Он поклонился и вышел, оставив ее в недоумении.
Он возвратился примерно через тридцать минут, и Винтер испытала сомнительную радость при виде того, что он совершенно непринужденно чувствовал себя среди близких друзей и знакомых комиссара. Миссис Коттар фамильярно обращалась к нему по имени и большую часть своего внимания посвящала ему, и разговор с ней, казалось, доставлял ему удовольствие. Он так же был необыкновенно обходителен с Делией Гарденен-Смит, и в то же время вежливо отказывался вступать в какой-либо спор с полковником Маулсеном, продолжавшим сверлить его враждебным взглядом.
В заключение трапезы гости вернулись в гостиную, где мебель была раздвинута, чтобы освободить достаточное пространство для длинного стола, покрытого зеленым сукном, на котором уже лежали карты и игральные кости. На таких приемах обычно присутствовало несколько индийских гостей: богатые землевладельцы и дворяне или их сыновья, которые всегда принимали азартное участие в игре и потому находились на дружеской ноге с комиссаром и его более беспутными друзьями. Индусы, чья кастовая принадлежность запрещала употреблять в пищу некоторые продукты, приходили после ужина, а сегодня вечером к ним присоединился Кишан Прасад, которого Винтер не видела с того дня, как приехала в Калькутту.

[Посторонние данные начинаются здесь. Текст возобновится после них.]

-- pv_equiv track=rewrite | github.com/arthur-H2W33/AOC | 2023/src/2k23D2.py | minimumdices
-- ===== SOURCE A (Python) =====
-- def minimumdices(game):
--     listeRGB=[0,0,0]
--     for pierres in game[1]:
--         if pierres.split(' ')[-1]=='green':
--             listeRGB[1]=max(listeRGB[1],int(pierres.split(' ')[0]))
--         elif pierres.split(' ')[-1]=='blue':
--             listeRGB[2]=max(listeRGB[2],int(pierres.split(' ')[0]))
--         elif pierres.split(' ')[-1]=='red':
--             listeRGB[0]=max(listeRGB[0],int(pierres.split(' ')[0]))
--     return listeRGB[0]*listeRGB[1]*listeRGB[2]
-- ===== SOURCE B (Python) =====
-- def minimumdices(game):
--     def best(color):
--         vals = [int(p.split(' ')[0]) for p in game[1] if p.split(' ')[-1] == color]
--         return max([0] + vals)
--     return best('red') * best('green') * best('blue')
-- ===== Notes on version B (the rewrite author's own statement) =====
-- stated objective: idiomatic
-- what changed: A's single fold that branches on the color and updates a 3-cell accumulator is replaced by three independent filter-then-max comprehensions (one per color) whose results are multiplied.
import Mathlib
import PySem

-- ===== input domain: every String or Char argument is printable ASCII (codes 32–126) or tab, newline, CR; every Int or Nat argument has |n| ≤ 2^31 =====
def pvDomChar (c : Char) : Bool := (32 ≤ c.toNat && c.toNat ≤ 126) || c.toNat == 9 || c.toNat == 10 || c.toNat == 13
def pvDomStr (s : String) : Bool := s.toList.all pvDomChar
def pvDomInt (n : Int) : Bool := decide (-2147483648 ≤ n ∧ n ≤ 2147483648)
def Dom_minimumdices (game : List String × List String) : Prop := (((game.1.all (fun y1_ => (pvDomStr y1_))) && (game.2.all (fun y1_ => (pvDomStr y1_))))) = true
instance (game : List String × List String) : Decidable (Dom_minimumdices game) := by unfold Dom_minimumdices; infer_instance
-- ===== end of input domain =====

-- B replaces A's single branching fold over a 3-cell accumulator by three independent
-- filter-then-max passes, one per color (objective: idiomatic).

-- ===== PORT A =====
-- one iteration of A's loop body over the state (red, green, blue);
-- parts[-1] / parts[0] via pyGetD (split never yields []); int(...) via ofStr?,
-- totalized with .getD 0 — Pre_ guarantees the parse succeeds where A reaches it
def pvAStep (rgb : Int × Int × Int) (p : String) : Int × Int × Int :=
  let parts := (PySem.Str.split? p " ").getD []
  if PySem.List.pyGetD parts (-1) "" = "green" then
    (rgb.1, max rgb.2.1 ((PySem.Int.ofStr? (PySem.List.pyGetD parts 0 "")).getD 0), rgb.2.2)
  else if PySem.List.pyGetD parts (-1) "" = "blue" then
    (rgb.1, rgb.2.1, max rgb.2.2 ((PySem.Int.ofStr? (PySem.List.pyGetD parts 0 "")).getD 0))
  else if PySem.List.pyGetD parts (-1) "" = "red" then
    (max rgb.1 ((PySem.Int.ofStr? (PySem.List.pyGetD parts 0 "")).getD 0), rgb.2.1, rgb.2.2)
  else rgb

def minimumdices (game : List String × List String) : Int :=
  let l := game.2.foldl pvAStep (0, 0, 0)
  l.1 * l.2.1 * l.2.2

-- ===== PORT B =====
-- vals = [int(p.split(' ')[0]) for p in game[1] if p.split(' ')[-1] == color]
def pvVals (ps : List String) (c : String) : List Int :=
  (ps.filter (fun p => PySem.List.pyGetD ((PySem.Str.split? p " ").getD []) (-1) "" == c)).map
    (fun p => (PySem.Int.ofStr? (PySem.List.pyGetD ((PySem.Str.split? p " ").getD []) 0 "")).getD 0)

-- best(color) = max([0] + vals)
def pvBest (ps : List String) (c : String) : Int :=
  PySem.List.maxD ((0 : Int) :: pvVals ps c) id 0

def minimumdices_alt (game : List String × List String) : Int :=
  pvBest game.2 "red" * pvBest game.2 "green" * pvBest game.2 "blue"

-- ===== PRECONDITION & SPEC =====
-- Pre_ excludes exactly the inputs on which Python A raises ValueError: a stone whose
-- last space-separated field is a color name but whose first field is not an int literal.
def Pre_minimumdices (game : List String × List String) : Prop :=
  ∀ p ∈ game.2,
    (PySem.List.pyGetD ((PySem.Str.split? p " ").getD []) (-1) "" = "green" ∨
     PySem.List.pyGetD ((PySem.Str.split? p " ").getD []) (-1) "" = "blue" ∨
     PySem.List.pyGetD ((PySem.Str.split? p " ").getD []) (-1) "" = "red") →
    (PySem.Int.ofStr? (PySem.List.pyGetD ((PySem.Str.split? p " ").getD []) 0 "")).isSome
instance (game : List String × List String) : Decidable (Pre_minimumdices game) := by
  unfold Pre_minimumdices; infer_instance

def pvWitness_minimumdices : (List String × List String) := ([], ["3 red", "2 green", "5 blue"])

def Spec_minimumdices (game : List String × List String) (out : Int) : Prop := out = minimumdices_alt game
instance (game : List String × List String) (out : Int) : Decidable (Spec_minimumdices game out) := by unfold Spec_minimumdices; infer_instance

-- ===== CLAIM (what is proved, stated in full; the proofs are below) =====
def Claim_equal_minimumdices : Prop := ∀ (game : List String × List String), Dom_minimumdices game → Pre_minimumdices game → Spec_minimumdices game (minimumdices game)

-- ===== LEMMAS AND PROOFS =====

-- max? of a nonempty Int list with key id is a foldl of max over the tail
lemma pv_max?_cons : ∀ (l : List Int) (a : Int),
    PySem.List.max? (a :: l) id = some (l.foldl max a) := by
  intro l
  induction l with
  | nil => intro a; rfl
  | cons x xs ih =>
      intro a
      have h1 : PySem.List.max? (a :: x :: xs) id
          = PySem.List.max? ((if id a < id x then x else a) :: xs) id := by
        simp only [PySem.List.max?, List.foldl_cons]
        split_ifs <;> rfl
      rw [h1, ih]
      simp only [List.foldl_cons, Option.some.injEq]
      congr 1
      split_ifs with h
      · exact (max_eq_right h.le).symm
      · exact (max_eq_left (not_lt.mp h)).symm

lemma pv_maxD_zero_cons (l : List Int) :
    PySem.List.maxD ((0 : Int) :: l) id 0 = l.foldl max 0 := by
  simp only [PySem.List.maxD, pv_max?_cons, Option.getD_some]

-- A's fold, started from an arbitrary state, is the triple of per-color max-folds
lemma pv_fold_eq (ps : List String) : ∀ r g b : Int,
    ps.foldl pvAStep (r, g, b) =
      ((pvVals ps "red").foldl max r, (pvVals ps "green").foldl max g,
       (pvVals ps "blue").foldl max b) := by
  induction ps with
  | nil => intro r g b; simp [pvVals]
  | cons p ps ih =>
      intro r g b
      simp only [List.foldl_cons]
      by_cases hg : PySem.List.pyGetD ((PySem.Str.split? p " ").getD []) (-1) "" = "green"
      · simp [pvAStep, hg, pvVals, ih]
      · by_cases hb : PySem.List.pyGetD ((PySem.Str.split? p " ").getD []) (-1) "" = "blue"
        · simp [pvAStep, hb, pvVals, ih]
        · by_cases hr : PySem.List.pyGetD ((PySem.Str.split? p " ").getD []) (-1) "" = "red"
          · simp [pvAStep, hr, pvVals, ih]
          · simp [pvAStep, hg, hb, hr, pvVals, ih]

-- ===== VERDICT (by name: the statement is the Claim_ definition above) =====
theorem minimumdices_spec : Claim_equal_minimumdices := by
  intro game _ _
  unfold Spec_minimumdices minimumdices minimumdices_alt pvBest
  rw [pv_fold_eq game.2 0 0 0]
  simp only [pv_maxD_zero_cons]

Она уже хотела извиниться и уйти, сославшись на головную боль, но два обстоятельства заставили ее передумать. Появление Кишана Прасада и нечто, мелькнувшее в лице Алекса в тот момент, когда он увидел его.
Алекс находился в дальнем конце комнаты в кругу шумной группы, обычно собиравшейся у миссис Коттар, и Винтер украдкой за ним наблюдала. Она видела, как его взгляд на мгновение задержался на Кишане Прасаде, и внезапно поняла, что он знал о том, что Рао-сахиб будет присутствовать на этом вечере, и именно по этой причине он принял приглашение ее мужа отужинать с ними. Может быть, он даже пришел в тот самый момент в надежде получить это приглашение, и по каким-то своим причинам сделал вид, что сперва хотел отказаться? Выражение его лица почти не изменилось при виде Кишана Прасада, но Винтер показалось, будто в его глазах блеснуло удовлетворение, как будто он поставил на карту и выиграл. Потом он повернулся к нему спиной и завел разговор с миссис Коттар, а Винтер прошла вперед, чтобы поздороваться с Рао-сахибом.
Кишан Прасад склонился в официальном поклоне по индийскому обычаю и выразил свое удовольствие от того, что снова ее видит. Она никогда не могла избавиться от легкого чувства отвращения по отношению к нему с того самого дня, когда он с усмешкой смотрел на тонущие, полузатопленные останки судна по пути к Адену. Но он сильно отличался от своих соотечественников, частенько бывавших на менее респектабельных вечеринках у комиссара, она не могла представить его пьющим, подобострастным или наглым, или способным дать обмануть себя в картах — а такое было в порядке вещей, когда вечеринки во вторник перерастали в утро среды.